» What you will do:
Extract all lines that hold "input" from the records below.

» Source information:
-- pv_equiv track=rewrite | github.com/TEX479/QED | QED_system.py | _key_intlist2int
-- ===== SOURCE A (Python) =====
-- def _key_intlist2int(key:list[int]) -> int:
--     value:int = 0
--     bit2append:int = 1
--     for element in key:
--         value = value << element
--         if bit2append == 1:
--             value = value + (1 << element) - 1
--             bit2append = 0
--         else:
--             bit2append = 1
--     return value
-- ===== SOURCE B (Python) =====
-- def _key_intlist2int(key:list[int]) -> int:
--     # Back-to-front: add each even-index group's block of ones at its final
--     # bit offset, tracking the offset as a running sum; no accumulator shifting.
--     value: int = 0
--     shift: int = 0
--     n = len(key)
--     for j, element in enumerate(reversed(key)):
--         if j % 2 == (n - 1) % 2:
--             value += ((1 << element) - 1) << shift
--         shift += element
--     return value
-- ===== Notes on version B (the rewrite author's own statement) =====
-- stated objective: alternative
-- what changed: A shifts a single accumulator left at every element and toggles a bit2append flag; B traverses the list in reverse once, tracking the running bit offset as a sum and adding each even-index group's block of ones at its final position, with the ones/zeros role decided by enumerate parity instead of a mutated flag.
import Mathlib
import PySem

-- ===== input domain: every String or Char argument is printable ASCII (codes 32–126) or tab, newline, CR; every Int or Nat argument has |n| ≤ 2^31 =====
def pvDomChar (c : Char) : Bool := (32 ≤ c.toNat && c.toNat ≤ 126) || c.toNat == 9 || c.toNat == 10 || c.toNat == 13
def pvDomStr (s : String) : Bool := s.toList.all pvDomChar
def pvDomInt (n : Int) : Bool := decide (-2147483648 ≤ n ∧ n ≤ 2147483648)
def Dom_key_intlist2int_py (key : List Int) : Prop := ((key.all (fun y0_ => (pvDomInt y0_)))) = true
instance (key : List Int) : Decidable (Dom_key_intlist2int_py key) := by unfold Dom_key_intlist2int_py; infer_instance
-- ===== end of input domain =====

-- B replaces A's left-to-right accumulator shifting + toggle flag by a single reverse pass
-- that adds each even-index block of ones at its final offset (a running shift sum); same
-- values on all lists of nonnegative ints (Pre_); objective: alternative decomposition.

-- ===== PORT A =====
-- value << element ported as value <<< element.toNat: exact for 0 ≤ element (Pre_);
-- Python raises ValueError on a negative shift count, excluded by Pre_.
def pvStepA (s : Int × Int) (element : Int) : Int × Int :=
  let value := s.1 <<< element.toNat
  if s.2 == 1 then (value + ((1 : Int) <<< element.toNat) - 1, 0)
  else (value, 1)

def key_intlist2int_py (key : List Int) : Int :=
  (key.foldl pvStepA (0, 1)).1

-- ===== PORT B =====
-- shifts ported via .toNat as in A, exact under Pre_ (all elements ≥ 0, hence shift ≥ 0).
def pvStepB (n : Int) (s : Int × Int) (p : Int × Int) : Int × Int :=
  let value :=
    if PySem.Int.mod p.1 2 == PySem.Int.mod (n - 1) 2 then
      s.1 + (((1 : Int) <<< p.2.toNat) - 1) <<< s.2.toNat
    else s.1
  (value, s.2 + p.2)

def key_intlist2int_py_alt (key : List Int) : Int :=
  let n : Int := PySem.List.len key
  ((PySem.List.enumerate key.reverse).foldl (pvStepB n) (0, 0)).1

-- ===== PRECONDITION & SPEC =====
-- Pre_: every element nonnegative — Python A raises ValueError ("negative shift count")
-- on any list containing a negative element.
def Pre_key_intlist2int_py (key : List Int) : Prop := ∀ e ∈ key, 0 ≤ e
instance (key : List Int) : Decidable (Pre_key_intlist2int_py key) := by unfold Pre_key_intlist2int_py; infer_instance
def pvWitness_key_intlist2int_py : List Int := [2, 1, 3, 0, 2]

def Spec_key_intlist2int_py (key : List Int) (out : Int) : Prop := out = key_intlist2int_py_alt key
instance (key : List Int) (out : Int) : Decidable (Spec_key_intlist2int_py key out) := by unfold Spec_key_intlist2int_py; infer_instance

-- ===== CLAIM (what is proved, stated in full; the proofs are below) =====
def Claim_equal_key_intlist2int_py : Prop := ∀ (key : List Int), Dom_key_intlist2int_py key → Pre_key_intlist2int_py key → Spec_key_intlist2int_py key (key_intlist2int_py key)

-- ===== LEMMAS AND PROOFS =====

/-- Total number of bits emitted by the elements (clamped at 0). -/
def pvS (xs : List Int) : Nat := (xs.map Int.toNat).sum

/-- Left-to-right reference value: flag `b` tells whether the head element emits ones. -/
def pvW : Bool → List Int → Int
  | _, [] => 0
  | true, e :: ys => ((2 : Int) ^ e.toNat - 1) * 2 ^ pvS ys + pvW false ys
  | false, _ :: ys => pvW true ys

/-- Right-anchored reference value matching B's parity test against `n - 1`. -/
def pvV (n : Int) : List Int → Int
  | [] => 0
  | e :: ys =>
    if PySem.Int.mod (ys.length : Int) 2 == PySem.Int.mod (n - 1) 2 then
      ((2 : Int) ^ e.toNat - 1) * 2 ^ pvS ys + pvV n ys
    else pvV n ys

theorem pvStepA_one (v e : Int) :
    pvStepA (v, 1) e = (v * 2 ^ e.toNat + ((2 : Int) ^ e.toNat - 1), 0) := by
  simp [pvStepA, Int.shiftLeft_eq]; ring

theorem pvStepA_zero (v e : Int) :
    pvStepA (v, 0) e = (v * 2 ^ e.toNat, 1) := by
  simp [pvStepA, Int.shiftLeft_eq]

theorem pvA_fold (xs : List Int) (v : Int) (b : Bool) :
    xs.foldl pvStepA (v, if b then 1 else 0)
    = (v * 2 ^ pvS xs + pvW b xs, if b ^^ (xs.length % 2 == 1) then (1 : Int) else 0) := by
  induction xs generalizing v b with
  | nil => cases b <;> simp [pvS, pvW]
  | cons e ys ih =>
    cases b with
    | true =>
      rw [List.foldl_cons, show (if true then (1:Int) else 0) = 1 from rfl, pvStepA_one,
        show ((0:Int)) = (if false then (1:Int) else 0) from rfl, ih]
      simp only [Prod.mk.injEq]
      refine ⟨?_, ?_⟩
      · simp [pvW, pvS, pow_add]; ring
      · rcases Nat.mod_two_eq_zero_or_one ys.length with h2 | h2 <;>
          simp [Nat.add_mod, h2]
    | false =>
      rw [List.foldl_cons, show (if false then (1:Int) else 0) = 0 from rfl, pvStepA_zero,
        show ((1:Int)) = (if true then (1:Int) else 0) from rfl, ih]
      simp only [Prod.mk.injEq]
      refine ⟨?_, ?_⟩
      · simp [pvW, pvS, pow_add]; ring
      · rcases Nat.mod_two_eq_zero_or_one ys.length with h2 | h2 <;>
          simp [Nat.add_mod, h2]

theorem pvMod_flip (k : Int) :
    PySem.Int.mod (k + 1) 2 = if PySem.Int.mod k 2 = 0 then 1 else 0 := by
  have h0 := PySem.Int.mod_nonneg (k + 1) (by norm_num : (0:Int) < 2)
  have h1 := PySem.Int.mod_lt (k + 1) (by norm_num : (0:Int) < 2)
  have h2 := PySem.Int.mod_nonneg k (by norm_num : (0:Int) < 2)
  have h3 := PySem.Int.mod_lt k (by norm_num : (0:Int) < 2)
  have e1 := PySem.Int.floordiv_mul_add_mod (k + 1) 2
  have e2 := PySem.Int.floordiv_mul_add_mod k 2
  split_ifs with h <;> omega

theorem pvB_fold (n : Int) (xs : List Int) (hx : ∀ e ∈ xs, 0 ≤ e) :
    (PySem.List.enumerate xs.reverse).foldl (pvStepB n) (0, 0)
    = (pvV n xs, ((pvS xs : Nat) : Int)) := by
  induction xs with
  | nil => simp [PySem.List.enumerate_nil, pvV, pvS]
  | cons e ys ih =>
    have hys : ∀ x ∈ ys, 0 ≤ x := fun x hm => hx x (List.mem_cons_of_mem _ hm)
    have he : (0:Int) ≤ e := hx e List.mem_cons_self
    rw [List.reverse_cons, PySem.List.enumerate_append, List.foldl_append, ih hys]
    simp only [PySem.List.enumerate_cons, PySem.List.enumerate_nil, List.length_reverse,
      List.foldl_cons, List.foldl_nil, pvStepB, Int.shiftLeft_eq, zero_add]
    have hsh : ((pvS ys : Int)).toNat = pvS ys := by simp
    simp only [Prod.mk.injEq]
    refine ⟨?_, ?_⟩
    · simp only [pvV, hsh]
      split <;> simp [mul_comm, add_comm]
    · simp only [pvS, List.map_cons, List.sum_cons]
      push_cast
      omega

theorem pvV_eq_pvW (n : Int) (xs : List Int) :
    pvV n xs = pvW (PySem.Int.mod (xs.length : Int) 2 == PySem.Int.mod n 2) xs := by
  induction xs with
  | nil => simp [pvV, pvW]
  | cons e ys ih =>
    have hy0 := PySem.Int.mod_nonneg (ys.length : Int) (by norm_num : (0:Int) < 2)
    have hy1 := PySem.Int.mod_lt (ys.length : Int) (by norm_num : (0:Int) < 2)
    have hn0 := PySem.Int.mod_nonneg (n - 1) (by norm_num : (0:Int) < 2)
    have hn1 := PySem.Int.mod_lt (n - 1) (by norm_num : (0:Int) < 2)
    have hflip1 : PySem.Int.mod ((ys.length : Int) + 1) 2
        = if PySem.Int.mod (ys.length : Int) 2 = 0 then 1 else 0 := pvMod_flip _
    have hflip2 : PySem.Int.mod n 2
        = if PySem.Int.mod (n - 1) 2 = 0 then 1 else 0 := by
      have := pvMod_flip (n - 1); simpa using this
    have hcast : (((ys.length + 1 : Nat)) : Int) = (ys.length : Int) + 1 := by push_cast; ring
    simp only [pvV, List.length_cons]
    by_cases h : PySem.Int.mod (ys.length : Int) 2 = PySem.Int.mod (n - 1) 2
    · rw [if_pos (beq_iff_eq.mpr h)]
      have hcons : (PySem.Int.mod (((ys.length + 1 : Nat)) : Int) 2 == PySem.Int.mod n 2) = true := by
        rw [hcast, hflip1, hflip2, h]
        simp
      have hsub : (PySem.Int.mod (ys.length : Int) 2 == PySem.Int.mod n 2) = false := by
        rw [hflip2]
        apply beq_eq_false_iff_ne.mpr
        split_ifs with h0 <;> omega
      rw [hcons, ih, hsub]
      rfl
    · rw [if_neg (fun hb => h (beq_iff_eq.mp hb))]
      have hcons : (PySem.Int.mod (((ys.length + 1 : Nat)) : Int) 2 == PySem.Int.mod n 2) = false := by
        rw [hcast, hflip1, hflip2]
        apply beq_eq_false_iff_ne.mpr
        split_ifs with h0 h1 <;> omega
      have hsub : (PySem.Int.mod (ys.length : Int) 2 == PySem.Int.mod n 2) = true := by
        rw [hflip2]
        apply beq_iff_eq.mpr
        split_ifs with h0 <;> omega
      rw [hcons, ih, hsub]
      rfl

-- ===== VERDICT (by name: the statement is the Claim_ definition above) =====
theorem key_intlist2int_py_spec : Claim_equal_key_intlist2int_py := by
  intro key _ hpre
  unfold Spec_key_intlist2int_py key_intlist2int_py key_intlist2int_py_alt
  show (List.foldl pvStepA (0, 1) key).1
      = ((PySem.List.enumerate key.reverse).foldl (pvStepB (PySem.List.len key)) (0, 0)).1
  rw [pvB_fold (PySem.List.len key) key hpre]
  have hA := pvA_fold key 0 true
  rw [show (if true then (1:Int) else 0) = 1 from rfl] at hA
  rw [hA]
  simp only [zero_mul, zero_add]
  rw [pvV_eq_pvW]
  simp [PySem.List.len_eq]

» Exercise answer:
-- ===== input domain: every String or Char argument is printable ASCII (codes 32–126) or tab, newline, CR; every Int or Nat argument has |n| ≤ 2^31 =====
-- ===== end of input domain =====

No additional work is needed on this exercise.